(Stored items from a collection)
★ ★ ★ ★

-- pv_equiv track=rewrite | github.com/joshfwaldman1/econstats | core/economist_analysis.py | categorize_indicator
-- ===== SOURCE A (Python) =====
-- SERIES_CATEGORIES = {
--     # Labor Market
--     'UNRATE': 'labor',
--     'PAYEMS': 'labor',
--     'ICSA': 'labor',
--     'JTSJOL': 'labor',
--     'JTSQUR': 'labor',
--     'LNS12300060': 'labor',
--     'U6RATE': 'labor',
--     'CES0500000003': 'labor',  # Average hourly earnings
--     'AHETPI': 'labor',
--
--     # Inflation
--     'CPIAUCSL': 'inflation',
--     'CPILFESL': 'inflation',
--     'PCEPI': 'inflation',
--     'PCEPILFE': 'inflation',
--     'CUSR0000SAH1': 'inflation',  # Shelter CPI
--     'CUSR0000SEHA': 'inflation',  # Rent CPI
--     'CPIUFDNS': 'inflation',  # Food CPI
--
--     # Growth/Output
--     'GDPC1': 'growth',
--     'A191RO1Q156NBEA': 'growth',  # GDP YoY
--     'A191RL1Q225SBEA': 'growth',  # GDP quarterly
--     'INDPRO': 'growth',  # Industrial production
--     'RSXFS': 'growth',  # Retail sales
--     'PCE': 'growth',  # Personal consumption
--
--     # Interest Rates / Fed
--     'FEDFUNDS': 'rates',
--     'DFF': 'rates',  # Daily Fed Funds effective rate
--     'DGS10': 'rates',
--     'DGS2': 'rates',
--     'T10Y2Y': 'rates',
--     'MORTGAGE30US': 'rates',
--
--     # Recession Indicators
--     'SAHMREALTIME': 'recession',  # Sahm Rule Recession Indicator
--
--     # Housing
--     'CSUSHPINSA': 'housing',
--     'HOUST': 'housing',
--     'PERMIT': 'housing',
--     'EXHOSLUSM495S': 'housing',
--     'HSN1F': 'housing',
--     'MSPUS': 'housing',
--
--     # Consumer
--     'UMCSENT': 'consumer',
--     'PSAVERT': 'consumer',
--     'PI': 'consumer',
--     'DSPIC96': 'consumer',
--
--     # Financial
--     'SP500': 'financial',
--     'VIXCLS': 'financial',
--     'BAA10Y': 'financial',
--     'NFCI': 'financial',
-- }
--
-- def categorize_indicator(series_id: str, name: str = "") -> str:
--     """
--     Determine the economic category of an indicator.
--
--     Args:
--         series_id: The FRED series ID or custom identifier
--         name: The human-readable name (used for fuzzy matching)
--
--     Returns:
--         Category string: 'labor', 'inflation', 'growth', 'rates', 'housing',
--         'consumer', 'financial', or 'other'
--     """
--     # Direct lookup
--     if series_id in SERIES_CATEGORIES:
--         return SERIES_CATEGORIES[series_id]
--
--     # Fuzzy matching by name
--     name_lower = name.lower()
--
--     if any(term in name_lower for term in ['unemployment', 'payroll', 'job', 'employ', 'labor', 'wage', 'earnings']):
--         return 'labor'
--     elif any(term in name_lower for term in ['inflation', 'cpi', 'pce', 'price', 'cost']):
--         return 'inflation'
--     elif any(term in name_lower for term in ['gdp', 'growth', 'output', 'production', 'retail', 'sales']):
--         return 'growth'
--     elif any(term in name_lower for term in ['rate', 'treasury', 'yield', 'mortgage', 'fed fund']):
--         return 'rates'
--     elif any(term in name_lower for term in ['home', 'house', 'housing', 'rent', 'shelter']):
--         return 'housing'
--     elif any(term in name_lower for term in ['consumer', 'sentiment', 'confidence', 'saving', 'income']):
--         return 'consumer'
--     elif any(term in name_lower for term in ['stock', 's&p', 'nasdaq', 'dow', 'vix', 'credit', 'spread']):
--         return 'financial'
--
--     return 'other'
-- ===== SOURCE B (Python) =====
-- SERIES_CATEGORIES = {
--     'UNRATE': 'labor', 'PAYEMS': 'labor', 'ICSA': 'labor', 'JTSJOL': 'labor',
--     'JTSQUR': 'labor', 'LNS12300060': 'labor', 'U6RATE': 'labor',
--     'CES0500000003': 'labor', 'AHETPI': 'labor',
--     'CPIAUCSL': 'inflation', 'CPILFESL': 'inflation', 'PCEPI': 'inflation',
--     'PCEPILFE': 'inflation', 'CUSR0000SAH1': 'inflation',
--     'CUSR0000SEHA': 'inflation', 'CPIUFDNS': 'inflation',
--     'GDPC1': 'growth', 'A191RO1Q156NBEA': 'growth', 'A191RL1Q225SBEA': 'growth',
--     'INDPRO': 'growth', 'RSXFS': 'growth', 'PCE': 'growth',
--     'FEDFUNDS': 'rates', 'DFF': 'rates', 'DGS10': 'rates', 'DGS2': 'rates',
--     'T10Y2Y': 'rates', 'MORTGAGE30US': 'rates',
--     'SAHMREALTIME': 'recession',
--     'CSUSHPINSA': 'housing', 'HOUST': 'housing', 'PERMIT': 'housing',
--     'EXHOSLUSM495S': 'housing', 'HSN1F': 'housing', 'MSPUS': 'housing',
--     'UMCSENT': 'consumer', 'PSAVERT': 'consumer', 'PI': 'consumer',
--     'DSPIC96': 'consumer',
--     'SP500': 'financial', 'VIXCLS': 'financial', 'BAA10Y': 'financial',
--     'NFCI': 'financial',
-- }
--
-- # Category names, indexed by priority (lower index = higher priority).
-- ORDER = ['labor', 'inflation', 'growth', 'rates', 'housing', 'consumer', 'financial']
--
-- # Flat (keyword, priority) pairs; priority is the index of the keyword's category in ORDER.
-- KEYWORD_PRIORITY = [
--     ('unemployment', 0), ('payroll', 0), ('job', 0), ('employ', 0), ('labor', 0), ('wage', 0), ('earnings', 0),
--     ('inflation', 1), ('cpi', 1), ('pce', 1), ('price', 1), ('cost', 1),
--     ('gdp', 2), ('growth', 2), ('output', 2), ('production', 2), ('retail', 2), ('sales', 2),
--     ('rate', 3), ('treasury', 3), ('yield', 3), ('mortgage', 3), ('fed fund', 3),
--     ('home', 4), ('house', 4), ('housing', 4), ('rent', 4), ('shelter', 4),
--     ('consumer', 5), ('sentiment', 5), ('confidence', 5), ('saving', 5), ('income', 5),
--     ('stock', 6), ('s&p', 6), ('nasdaq', 6), ('dow', 6), ('vix', 6), ('credit', 6), ('spread', 6),
-- ]
--
-- def categorize_indicator(series_id: str, name: str = "") -> str:
--     category = SERIES_CATEGORIES.get(series_id)
--     if category is not None:
--         return category
--     name_lower = name.lower()
--     # One flat scan collecting the priorities of all matching keywords; the
--     # best (minimum) priority names the category.
--     hits = [p for kw, p in KEYWORD_PRIORITY if kw in name_lower]
--     return ORDER[min(hits)] if hits else 'other'
-- ===== Notes on version B (the rewrite author's own statement) =====
-- stated objective: alternative
-- what changed: Instead of an ordered elif chain of any() tests with short-circuit priority, B does one flat scan over (keyword, priority) pairs collecting the priorities of all matching keywords and returns ORDER[min(hits)], turning the branch order into an argmin over a numeric priority.
import Mathlib
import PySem

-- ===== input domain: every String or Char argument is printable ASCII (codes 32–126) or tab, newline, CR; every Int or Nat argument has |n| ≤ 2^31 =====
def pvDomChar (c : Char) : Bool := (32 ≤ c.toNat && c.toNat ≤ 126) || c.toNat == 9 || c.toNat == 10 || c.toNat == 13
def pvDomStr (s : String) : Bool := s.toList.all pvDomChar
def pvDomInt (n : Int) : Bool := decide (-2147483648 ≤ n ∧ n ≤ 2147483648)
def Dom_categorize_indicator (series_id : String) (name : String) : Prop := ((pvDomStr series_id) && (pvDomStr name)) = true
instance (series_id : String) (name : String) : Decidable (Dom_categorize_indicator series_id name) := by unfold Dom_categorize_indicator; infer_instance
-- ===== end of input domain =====

-- B replaces the ordered elif chain by one flat scan over (keyword, priority) pairs followed by an argmin into the category table (alternative decomposition, same cost).

-- ===== PORT A =====
-- the module-level SERIES_CATEGORIES dict (shared data, used by both ports)
def pvSeriesCategories : PySem.Dict String String := PySem.Dict.ofList [
  ("UNRATE", "labor"), ("PAYEMS", "labor"), ("ICSA", "labor"), ("JTSJOL", "labor"),
  ("JTSQUR", "labor"), ("LNS12300060", "labor"), ("U6RATE", "labor"),
  ("CES0500000003", "labor"), ("AHETPI", "labor"),
  ("CPIAUCSL", "inflation"), ("CPILFESL", "inflation"), ("PCEPI", "inflation"),
  ("PCEPILFE", "inflation"), ("CUSR0000SAH1", "inflation"),
  ("CUSR0000SEHA", "inflation"), ("CPIUFDNS", "inflation"),
  ("GDPC1", "growth"), ("A191RO1Q156NBEA", "growth"), ("A191RL1Q225SBEA", "growth"),
  ("INDPRO", "growth"), ("RSXFS", "growth"), ("PCE", "growth"),
  ("FEDFUNDS", "rates"), ("DFF", "rates"), ("DGS10", "rates"), ("DGS2", "rates"),
  ("T10Y2Y", "rates"), ("MORTGAGE30US", "rates"),
  ("SAHMREALTIME", "recession"),
  ("CSUSHPINSA", "housing"), ("HOUST", "housing"), ("PERMIT", "housing"),
  ("EXHOSLUSM495S", "housing"), ("HSN1F", "housing"), ("MSPUS", "housing"),
  ("UMCSENT", "consumer"), ("PSAVERT", "consumer"), ("PI", "consumer"),
  ("DSPIC96", "consumer"),
  ("SP500", "financial"), ("VIXCLS", "financial"), ("BAA10Y", "financial"),
  ("NFCI", "financial")]

def categorize_indicator (series_id : String) (name : String) : String :=
  -- 'if series_id in SERIES_CATEGORIES: return SERIES_CATEGORIES[series_id]'
  match pvSeriesCategories.get? series_id with
  | some c => c
  | none =>
    let name_lower := PySem.Str.lower name
    if ["unemployment", "payroll", "job", "employ", "labor", "wage", "earnings"].any (fun t => PySem.Str.isIn t name_lower) then "labor"
    else if ["inflation", "cpi", "pce", "price", "cost"].any (fun t => PySem.Str.isIn t name_lower) then "inflation"
    else if ["gdp", "growth", "output", "production", "retail", "sales"].any (fun t => PySem.Str.isIn t name_lower) then "growth"
    else if ["rate", "treasury", "yield", "mortgage", "fed fund"].any (fun t => PySem.Str.isIn t name_lower) then "rates"
    else if ["home", "house", "housing", "rent", "shelter"].any (fun t => PySem.Str.isIn t name_lower) then "housing"
    else if ["consumer", "sentiment", "confidence", "saving", "income"].any (fun t => PySem.Str.isIn t name_lower) then "consumer"
    else if ["stock", "s&p", "nasdaq", "dow", "vix", "credit", "spread"].any (fun t => PySem.Str.isIn t name_lower) then "financial"
    else "other"

-- ===== PORT B =====
-- ORDER: category names, indexed by priority
def pvOrder : List String := ["labor", "inflation", "growth", "rates", "housing", "consumer", "financial"]

-- KEYWORD_PRIORITY: flat (keyword, priority) pairs
def pvKeywordPriority : List (String × Nat) := [
  ("unemployment", 0), ("payroll", 0), ("job", 0), ("employ", 0), ("labor", 0), ("wage", 0), ("earnings", 0),
  ("inflation", 1), ("cpi", 1), ("pce", 1), ("price", 1), ("cost", 1),
  ("gdp", 2), ("growth", 2), ("output", 2), ("production", 2), ("retail", 2), ("sales", 2),
  ("rate", 3), ("treasury", 3), ("yield", 3), ("mortgage", 3), ("fed fund", 3),
  ("home", 4), ("house", 4), ("housing", 4), ("rent", 4), ("shelter", 4),
  ("consumer", 5), ("sentiment", 5), ("confidence", 5), ("saving", 5), ("income", 5),
  ("stock", 6), ("s&p", 6), ("nasdaq", 6), ("dow", 6), ("vix", 6), ("credit", 6), ("spread", 6)]

def categorize_indicator_alt (series_id : String) (name : String) : String :=
  match pvSeriesCategories.get? series_id with
  | some c => c
  | none =>
    let name_lower := PySem.Str.lower name
    -- hits = [p for kw, p in KEYWORD_PRIORITY if kw in name_lower]
    let hits := (pvKeywordPriority.filter (fun kp => PySem.Str.isIn kp.1 name_lower)).map (fun kp => kp.2)
    -- return ORDER[min(hits)] if hits else 'other'
    match hits.min? with
    | none => "other"
    | some m => (PySem.List.pyGet? pvOrder (Int.ofNat m)).getD "other"  -- m ≤ 6 < |ORDER|: the index is always in range, the default is never used

-- ===== PRECONDITION & SPEC =====
def Spec_categorize_indicator (series_id : String) (name : String) (out : String) : Prop := out = categorize_indicator_alt series_id name
instance (series_id : String) (name : String) (out : String) : Decidable (Spec_categorize_indicator series_id name out) := by unfold Spec_categorize_indicator; infer_instance

-- ===== CLAIM =====
def Claim_equal_categorize_indicator : Prop := ∀ (series_id : String) (name : String), Dom_categorize_indicator series_id name → Spec_categorize_indicator series_id name (categorize_indicator series_id name)

-- ===== LEMMAS AND PROOFS =====

-- min of hits over a flat list, as computed by B's port
def pvMinHits (l : List (String × Nat)) (nl : String) : Option Nat :=
  ((l.filter (fun kp => PySem.Str.isIn kp.1 nl)).map (fun kp => kp.2)).min?

lemma foldl_min_of_le (l : List Nat) (p : Nat) (h : ∀ x ∈ l, p ≤ x) : l.foldl min p = p := by
  induction l with
  | nil => rfl
  | cons a as ih =>
    have : min p a = p := Nat.min_eq_left (h a (by simp))
    simp only [List.foldl, this]
    exact ih (fun x hx => h x (by simp [hx]))

-- the min over one category segment (all priority p) followed by rest (priorities ≥ p)
lemma pvMinHits_segment (terms : List String) (p : Nat) (rest : List (String × Nat)) (nl : String)
    (h : ∀ q ∈ rest, p ≤ q.2) :
    pvMinHits (terms.map (fun t => (t, p)) ++ rest) nl =
      if terms.any (fun t => PySem.Str.isIn t nl) then some p else pvMinHits rest nl := by
  induction terms with
  | nil => simp [pvMinHits]
  | cons t ts ih =>
    by_cases hm : PySem.Str.isIn t nl = true
    · simp only [List.map_cons, List.cons_append, pvMinHits, List.filter_cons, if_pos,
        List.map_cons, List.any_cons, hm, Bool.true_or, List.min?]
      congr 1
      apply foldl_min_of_le
      intro x hx
      simp only [List.mem_map, List.mem_filter, List.mem_append, List.mem_map] at hx
      obtain ⟨kp, ⟨hmem, -⟩, rfl⟩ := hx
      rcases hmem with h1 | h2
      · obtain ⟨t', -, rfl⟩ := h1; exact le_refl p
      · exact h kp h2
    · simp only [Bool.not_eq_true] at hm
      simp only [List.map_cons, List.cons_append, pvMinHits, List.filter_cons, hm, List.any_cons,
        Bool.false_or, Bool.false_eq_true, if_false] at *
      exact ih

lemma pvMinHits_nil (nl : String) : pvMinHits [] nl = none := rfl

-- ===== VERDICT =====
theorem categorize_indicator_spec : Claim_equal_categorize_indicator := by
  intro series_id name _
  unfold Spec_categorize_indicator categorize_indicator categorize_indicator_alt
  cases pvSeriesCategories.get? series_id with
  | some c => rfl
  | none =>
    simp only
    set nl := PySem.Str.lower name with hnl
    -- rewrite B's hits-min as the 7-segment chain
    have hkw : pvKeywordPriority =
        (["unemployment", "payroll", "job", "employ", "labor", "wage", "earnings"].map (fun t => (t, 0))) ++
        ((["inflation", "cpi", "pce", "price", "cost"].map (fun t => (t, 1))) ++
        ((["gdp", "growth", "output", "production", "retail", "sales"].map (fun t => (t, 2))) ++
        ((["rate", "treasury", "yield", "mortgage", "fed fund"].map (fun t => (t, 3))) ++
        ((["home", "house", "housing", "rent", "shelter"].map (fun t => (t, 4))) ++
        ((["consumer", "sentiment", "confidence", "saving", "income"].map (fun t => (t, 5))) ++
        ((["stock", "s&p", "nasdaq", "dow", "vix", "credit", "spread"].map (fun t => (t, 6))) ++
        ([] : List (String × Nat)))))))) := by rfl
    have hB : ((pvKeywordPriority.filter (fun kp => PySem.Str.isIn kp.1 nl)).map (fun kp => kp.2)).min? = pvMinHits pvKeywordPriority nl := rfl
    rw [hB, hkw,
      pvMinHits_segment _ 0 _ nl (by decide), pvMinHits_segment _ 1 _ nl (by decide),
      pvMinHits_segment _ 2 _ nl (by decide), pvMinHits_segment _ 3 _ nl (by decide),
      pvMinHits_segment _ 4 _ nl (by decide), pvMinHits_segment _ 5 _ nl (by decide),
      pvMinHits_segment _ 6 _ nl (by decide), pvMinHits_nil]
    split_ifs <;> rfl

★ ★ ★ ★

What you need to do
Of the entries above, transcribe exactly those lines that fall between the line containing "import PySem" and the line containing "-- ===== end of", together with those two lines.

Exercise output
import PySem

-- ===== input domain: every String or Char argument is printable ASCII (codes 32–126) or tab, newline, CR; every Int or Nat argument has |n| ≤ 2^31 =====
def pvDomChar (c : Char) : Bool := (32 ≤ c.toNat && c.toNat ≤ 126) || c.toNat == 9 || c.toNat == 10 || c.toNat == 13
def pvDomStr (s : String) : Bool := s.toList.all pvDomChar
def pvDomInt (n : Int) : Bool := decide (-2147483648 ≤ n ∧ n ≤ 2147483648)
def Dom_categorize_indicator (series_id : String) (name : String) : Prop := ((pvDomStr series_id) && (pvDomStr name)) = true
instance (series_id : String) (name : String) : Decidable (Dom_categorize_indicator series_id name) := by unfold Dom_categorize_indicator; infer_instance
-- ===== end of input domain =====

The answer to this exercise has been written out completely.